_What to do_. From the records that follow, copy every line in which "site" appears.

_Supplied records_.
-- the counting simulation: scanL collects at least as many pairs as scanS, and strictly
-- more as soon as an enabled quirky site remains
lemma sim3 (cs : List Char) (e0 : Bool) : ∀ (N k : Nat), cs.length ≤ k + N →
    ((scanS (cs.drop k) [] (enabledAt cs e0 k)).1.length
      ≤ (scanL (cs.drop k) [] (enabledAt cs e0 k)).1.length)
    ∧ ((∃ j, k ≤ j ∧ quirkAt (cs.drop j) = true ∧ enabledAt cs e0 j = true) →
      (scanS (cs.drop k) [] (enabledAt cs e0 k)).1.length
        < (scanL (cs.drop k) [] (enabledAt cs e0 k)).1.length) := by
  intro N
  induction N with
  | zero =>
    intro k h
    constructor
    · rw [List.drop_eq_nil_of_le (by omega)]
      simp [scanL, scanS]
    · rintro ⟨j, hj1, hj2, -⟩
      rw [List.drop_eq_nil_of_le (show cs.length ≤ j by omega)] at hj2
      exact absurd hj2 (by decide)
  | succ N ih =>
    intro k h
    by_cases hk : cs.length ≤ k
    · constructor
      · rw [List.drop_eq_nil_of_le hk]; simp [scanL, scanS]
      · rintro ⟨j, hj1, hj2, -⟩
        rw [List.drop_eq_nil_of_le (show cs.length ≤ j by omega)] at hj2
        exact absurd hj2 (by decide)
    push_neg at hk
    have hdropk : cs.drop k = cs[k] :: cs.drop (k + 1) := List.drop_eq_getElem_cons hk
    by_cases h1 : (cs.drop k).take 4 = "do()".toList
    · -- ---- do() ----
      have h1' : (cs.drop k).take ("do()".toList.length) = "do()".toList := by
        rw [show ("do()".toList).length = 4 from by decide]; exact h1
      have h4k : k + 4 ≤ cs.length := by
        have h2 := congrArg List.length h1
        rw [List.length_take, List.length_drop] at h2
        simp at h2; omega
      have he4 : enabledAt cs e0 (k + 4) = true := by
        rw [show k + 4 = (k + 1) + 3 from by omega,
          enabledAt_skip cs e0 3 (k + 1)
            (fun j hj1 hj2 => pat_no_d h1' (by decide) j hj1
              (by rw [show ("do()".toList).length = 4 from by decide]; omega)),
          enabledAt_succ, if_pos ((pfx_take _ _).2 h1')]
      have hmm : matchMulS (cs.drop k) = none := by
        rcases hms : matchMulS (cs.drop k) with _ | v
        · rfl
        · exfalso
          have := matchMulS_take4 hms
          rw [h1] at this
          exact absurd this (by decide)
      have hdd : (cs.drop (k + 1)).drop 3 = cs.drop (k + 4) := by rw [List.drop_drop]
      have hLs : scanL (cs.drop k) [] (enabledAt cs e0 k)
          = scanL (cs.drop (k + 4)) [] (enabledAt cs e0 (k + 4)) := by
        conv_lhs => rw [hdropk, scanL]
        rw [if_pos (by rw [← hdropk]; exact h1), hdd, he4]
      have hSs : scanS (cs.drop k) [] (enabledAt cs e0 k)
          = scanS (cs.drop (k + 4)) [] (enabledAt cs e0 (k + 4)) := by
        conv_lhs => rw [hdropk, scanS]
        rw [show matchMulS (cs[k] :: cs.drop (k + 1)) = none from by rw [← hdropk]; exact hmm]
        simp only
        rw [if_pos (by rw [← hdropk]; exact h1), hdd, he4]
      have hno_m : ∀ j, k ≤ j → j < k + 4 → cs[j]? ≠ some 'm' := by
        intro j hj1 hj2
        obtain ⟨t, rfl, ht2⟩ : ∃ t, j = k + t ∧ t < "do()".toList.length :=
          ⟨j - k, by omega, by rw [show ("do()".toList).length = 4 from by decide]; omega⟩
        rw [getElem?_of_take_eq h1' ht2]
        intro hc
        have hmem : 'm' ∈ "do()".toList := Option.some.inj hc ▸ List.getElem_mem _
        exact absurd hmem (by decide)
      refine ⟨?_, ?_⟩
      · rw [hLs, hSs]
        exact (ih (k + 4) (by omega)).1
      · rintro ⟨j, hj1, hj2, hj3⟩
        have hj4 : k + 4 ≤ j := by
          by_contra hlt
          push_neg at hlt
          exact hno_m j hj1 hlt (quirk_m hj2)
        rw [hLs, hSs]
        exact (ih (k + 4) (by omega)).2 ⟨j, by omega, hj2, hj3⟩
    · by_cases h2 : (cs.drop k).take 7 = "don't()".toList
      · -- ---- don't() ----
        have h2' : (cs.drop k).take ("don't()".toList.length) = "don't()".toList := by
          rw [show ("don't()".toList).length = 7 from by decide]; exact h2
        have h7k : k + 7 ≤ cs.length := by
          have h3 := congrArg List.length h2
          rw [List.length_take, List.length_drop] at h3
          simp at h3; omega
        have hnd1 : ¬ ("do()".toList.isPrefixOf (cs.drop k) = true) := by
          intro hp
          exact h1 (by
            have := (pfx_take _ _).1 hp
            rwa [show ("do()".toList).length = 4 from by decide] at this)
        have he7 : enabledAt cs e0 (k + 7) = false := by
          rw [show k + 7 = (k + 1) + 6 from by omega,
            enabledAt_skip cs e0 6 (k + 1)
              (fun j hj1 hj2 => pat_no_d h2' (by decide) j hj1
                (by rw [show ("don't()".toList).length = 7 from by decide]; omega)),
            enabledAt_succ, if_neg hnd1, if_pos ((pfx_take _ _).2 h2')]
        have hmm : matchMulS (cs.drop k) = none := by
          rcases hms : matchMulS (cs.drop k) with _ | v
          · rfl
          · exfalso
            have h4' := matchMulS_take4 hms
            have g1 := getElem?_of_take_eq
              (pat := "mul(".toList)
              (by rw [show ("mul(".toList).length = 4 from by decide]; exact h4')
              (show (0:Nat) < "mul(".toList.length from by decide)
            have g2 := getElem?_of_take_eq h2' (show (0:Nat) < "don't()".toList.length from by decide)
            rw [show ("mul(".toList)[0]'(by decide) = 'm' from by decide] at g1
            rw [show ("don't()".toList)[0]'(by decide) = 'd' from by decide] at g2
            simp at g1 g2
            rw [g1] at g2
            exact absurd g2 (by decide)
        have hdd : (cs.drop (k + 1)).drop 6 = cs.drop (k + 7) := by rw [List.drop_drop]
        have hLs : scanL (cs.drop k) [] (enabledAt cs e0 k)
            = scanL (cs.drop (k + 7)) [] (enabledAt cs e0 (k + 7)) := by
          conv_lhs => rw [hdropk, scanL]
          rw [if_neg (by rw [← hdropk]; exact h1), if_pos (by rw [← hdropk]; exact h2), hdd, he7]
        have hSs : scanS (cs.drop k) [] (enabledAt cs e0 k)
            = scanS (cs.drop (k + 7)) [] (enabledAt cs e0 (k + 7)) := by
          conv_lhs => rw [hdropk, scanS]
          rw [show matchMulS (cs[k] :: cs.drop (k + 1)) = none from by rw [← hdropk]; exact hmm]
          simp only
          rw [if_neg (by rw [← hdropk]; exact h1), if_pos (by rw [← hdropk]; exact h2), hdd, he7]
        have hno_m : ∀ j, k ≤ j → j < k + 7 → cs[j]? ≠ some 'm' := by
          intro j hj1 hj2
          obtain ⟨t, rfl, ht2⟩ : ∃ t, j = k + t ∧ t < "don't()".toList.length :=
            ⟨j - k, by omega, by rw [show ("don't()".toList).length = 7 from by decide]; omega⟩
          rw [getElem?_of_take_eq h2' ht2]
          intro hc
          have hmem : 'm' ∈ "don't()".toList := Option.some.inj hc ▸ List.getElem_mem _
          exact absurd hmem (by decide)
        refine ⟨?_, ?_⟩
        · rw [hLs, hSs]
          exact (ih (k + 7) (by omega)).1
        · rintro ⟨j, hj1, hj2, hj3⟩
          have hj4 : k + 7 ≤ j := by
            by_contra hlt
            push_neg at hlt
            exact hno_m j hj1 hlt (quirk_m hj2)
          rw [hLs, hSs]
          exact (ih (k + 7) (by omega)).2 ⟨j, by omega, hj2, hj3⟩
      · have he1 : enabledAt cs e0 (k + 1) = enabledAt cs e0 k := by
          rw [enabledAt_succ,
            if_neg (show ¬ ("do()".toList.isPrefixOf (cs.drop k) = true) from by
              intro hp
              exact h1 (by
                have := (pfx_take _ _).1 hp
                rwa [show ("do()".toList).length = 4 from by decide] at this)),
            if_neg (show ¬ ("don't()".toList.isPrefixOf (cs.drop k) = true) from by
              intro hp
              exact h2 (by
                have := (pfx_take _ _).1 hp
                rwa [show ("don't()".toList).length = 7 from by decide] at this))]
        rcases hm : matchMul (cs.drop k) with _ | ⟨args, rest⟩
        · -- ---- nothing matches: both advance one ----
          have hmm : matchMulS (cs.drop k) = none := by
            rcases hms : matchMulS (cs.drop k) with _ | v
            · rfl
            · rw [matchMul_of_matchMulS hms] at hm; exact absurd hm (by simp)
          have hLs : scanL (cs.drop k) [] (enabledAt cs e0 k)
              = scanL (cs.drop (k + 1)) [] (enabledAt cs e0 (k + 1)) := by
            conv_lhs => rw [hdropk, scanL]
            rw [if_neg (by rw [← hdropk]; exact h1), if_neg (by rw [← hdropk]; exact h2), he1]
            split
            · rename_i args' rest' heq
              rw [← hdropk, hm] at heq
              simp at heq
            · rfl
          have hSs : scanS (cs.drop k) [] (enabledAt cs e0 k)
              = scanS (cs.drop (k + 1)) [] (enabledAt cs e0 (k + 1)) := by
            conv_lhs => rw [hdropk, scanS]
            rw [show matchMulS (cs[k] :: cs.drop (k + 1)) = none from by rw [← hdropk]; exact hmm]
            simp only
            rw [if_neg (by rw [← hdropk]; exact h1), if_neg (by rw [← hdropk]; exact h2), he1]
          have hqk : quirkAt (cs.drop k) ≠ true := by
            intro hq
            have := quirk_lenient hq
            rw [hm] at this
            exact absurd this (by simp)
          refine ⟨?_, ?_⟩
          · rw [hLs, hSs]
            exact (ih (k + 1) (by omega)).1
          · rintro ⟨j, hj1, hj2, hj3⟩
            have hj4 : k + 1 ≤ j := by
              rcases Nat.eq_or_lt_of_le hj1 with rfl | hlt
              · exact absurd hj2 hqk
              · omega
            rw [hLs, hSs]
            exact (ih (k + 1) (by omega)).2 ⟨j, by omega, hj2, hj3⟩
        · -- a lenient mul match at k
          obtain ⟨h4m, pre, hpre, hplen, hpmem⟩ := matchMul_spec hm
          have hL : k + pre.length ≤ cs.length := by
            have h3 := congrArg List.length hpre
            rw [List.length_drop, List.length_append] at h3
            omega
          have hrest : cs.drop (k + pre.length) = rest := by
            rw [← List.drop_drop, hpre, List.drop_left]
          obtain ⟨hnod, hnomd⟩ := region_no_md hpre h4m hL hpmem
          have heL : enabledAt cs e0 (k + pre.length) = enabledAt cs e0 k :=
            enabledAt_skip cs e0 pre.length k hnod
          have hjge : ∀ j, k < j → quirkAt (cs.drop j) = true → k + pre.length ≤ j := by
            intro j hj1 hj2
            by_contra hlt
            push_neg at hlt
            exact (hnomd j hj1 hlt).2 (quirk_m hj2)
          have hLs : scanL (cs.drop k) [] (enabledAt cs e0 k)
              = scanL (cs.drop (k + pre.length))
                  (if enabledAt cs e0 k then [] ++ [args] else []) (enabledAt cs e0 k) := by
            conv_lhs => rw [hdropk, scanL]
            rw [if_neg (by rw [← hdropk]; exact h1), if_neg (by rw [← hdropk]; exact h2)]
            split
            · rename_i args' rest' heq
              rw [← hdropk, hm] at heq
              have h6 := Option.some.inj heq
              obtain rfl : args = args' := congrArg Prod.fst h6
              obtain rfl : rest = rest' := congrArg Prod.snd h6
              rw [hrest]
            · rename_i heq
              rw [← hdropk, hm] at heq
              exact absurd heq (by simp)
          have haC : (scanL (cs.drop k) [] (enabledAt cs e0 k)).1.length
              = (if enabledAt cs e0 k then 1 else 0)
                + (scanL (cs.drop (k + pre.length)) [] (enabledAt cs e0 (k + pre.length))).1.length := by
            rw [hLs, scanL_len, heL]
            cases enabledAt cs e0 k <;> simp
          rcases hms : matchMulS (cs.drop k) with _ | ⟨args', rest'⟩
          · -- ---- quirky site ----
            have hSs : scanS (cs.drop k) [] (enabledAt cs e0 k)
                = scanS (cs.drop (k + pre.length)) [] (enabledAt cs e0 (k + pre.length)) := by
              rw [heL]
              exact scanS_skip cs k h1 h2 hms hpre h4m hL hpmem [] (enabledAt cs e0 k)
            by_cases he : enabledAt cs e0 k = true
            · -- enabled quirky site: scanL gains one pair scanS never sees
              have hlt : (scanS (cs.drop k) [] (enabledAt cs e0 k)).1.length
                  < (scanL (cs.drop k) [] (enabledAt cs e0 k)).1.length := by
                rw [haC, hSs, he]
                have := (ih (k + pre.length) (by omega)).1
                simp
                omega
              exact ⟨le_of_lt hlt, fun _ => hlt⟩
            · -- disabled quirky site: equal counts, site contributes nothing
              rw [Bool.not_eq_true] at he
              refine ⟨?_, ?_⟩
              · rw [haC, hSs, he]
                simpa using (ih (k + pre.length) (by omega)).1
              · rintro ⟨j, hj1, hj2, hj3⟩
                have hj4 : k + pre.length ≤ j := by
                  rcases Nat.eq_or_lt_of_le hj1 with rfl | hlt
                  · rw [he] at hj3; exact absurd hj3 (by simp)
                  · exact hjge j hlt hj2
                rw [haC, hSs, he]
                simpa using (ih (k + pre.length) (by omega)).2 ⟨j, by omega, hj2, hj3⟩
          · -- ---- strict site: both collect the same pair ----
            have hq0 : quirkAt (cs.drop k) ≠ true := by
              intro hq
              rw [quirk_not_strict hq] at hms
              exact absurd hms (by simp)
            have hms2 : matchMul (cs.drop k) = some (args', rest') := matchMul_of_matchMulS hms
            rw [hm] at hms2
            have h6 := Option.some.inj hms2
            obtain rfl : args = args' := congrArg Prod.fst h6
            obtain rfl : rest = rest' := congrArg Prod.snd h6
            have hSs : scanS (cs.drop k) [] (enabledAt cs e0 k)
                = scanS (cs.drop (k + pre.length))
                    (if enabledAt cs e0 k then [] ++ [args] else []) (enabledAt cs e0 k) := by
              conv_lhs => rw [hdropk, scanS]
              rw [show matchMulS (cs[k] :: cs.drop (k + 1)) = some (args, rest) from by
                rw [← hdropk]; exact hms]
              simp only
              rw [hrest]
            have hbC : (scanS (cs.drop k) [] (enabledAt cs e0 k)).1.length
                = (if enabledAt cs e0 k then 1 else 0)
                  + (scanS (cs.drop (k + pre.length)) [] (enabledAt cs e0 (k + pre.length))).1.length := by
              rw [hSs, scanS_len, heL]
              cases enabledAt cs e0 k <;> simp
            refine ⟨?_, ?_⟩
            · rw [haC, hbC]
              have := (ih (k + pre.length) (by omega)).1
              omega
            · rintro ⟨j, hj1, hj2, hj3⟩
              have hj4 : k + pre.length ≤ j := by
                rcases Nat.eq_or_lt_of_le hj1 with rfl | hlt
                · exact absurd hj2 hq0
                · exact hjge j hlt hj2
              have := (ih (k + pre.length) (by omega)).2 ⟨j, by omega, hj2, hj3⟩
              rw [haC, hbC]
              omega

_Task output_.
-- more as soon as an enabled quirky site remains
          · -- ---- quirky site ----
            · -- enabled quirky site: scanL gains one pair scanS never sees
            · -- disabled quirky site: equal counts, site contributes nothing
          · -- ---- strict site: both collect the same pair ----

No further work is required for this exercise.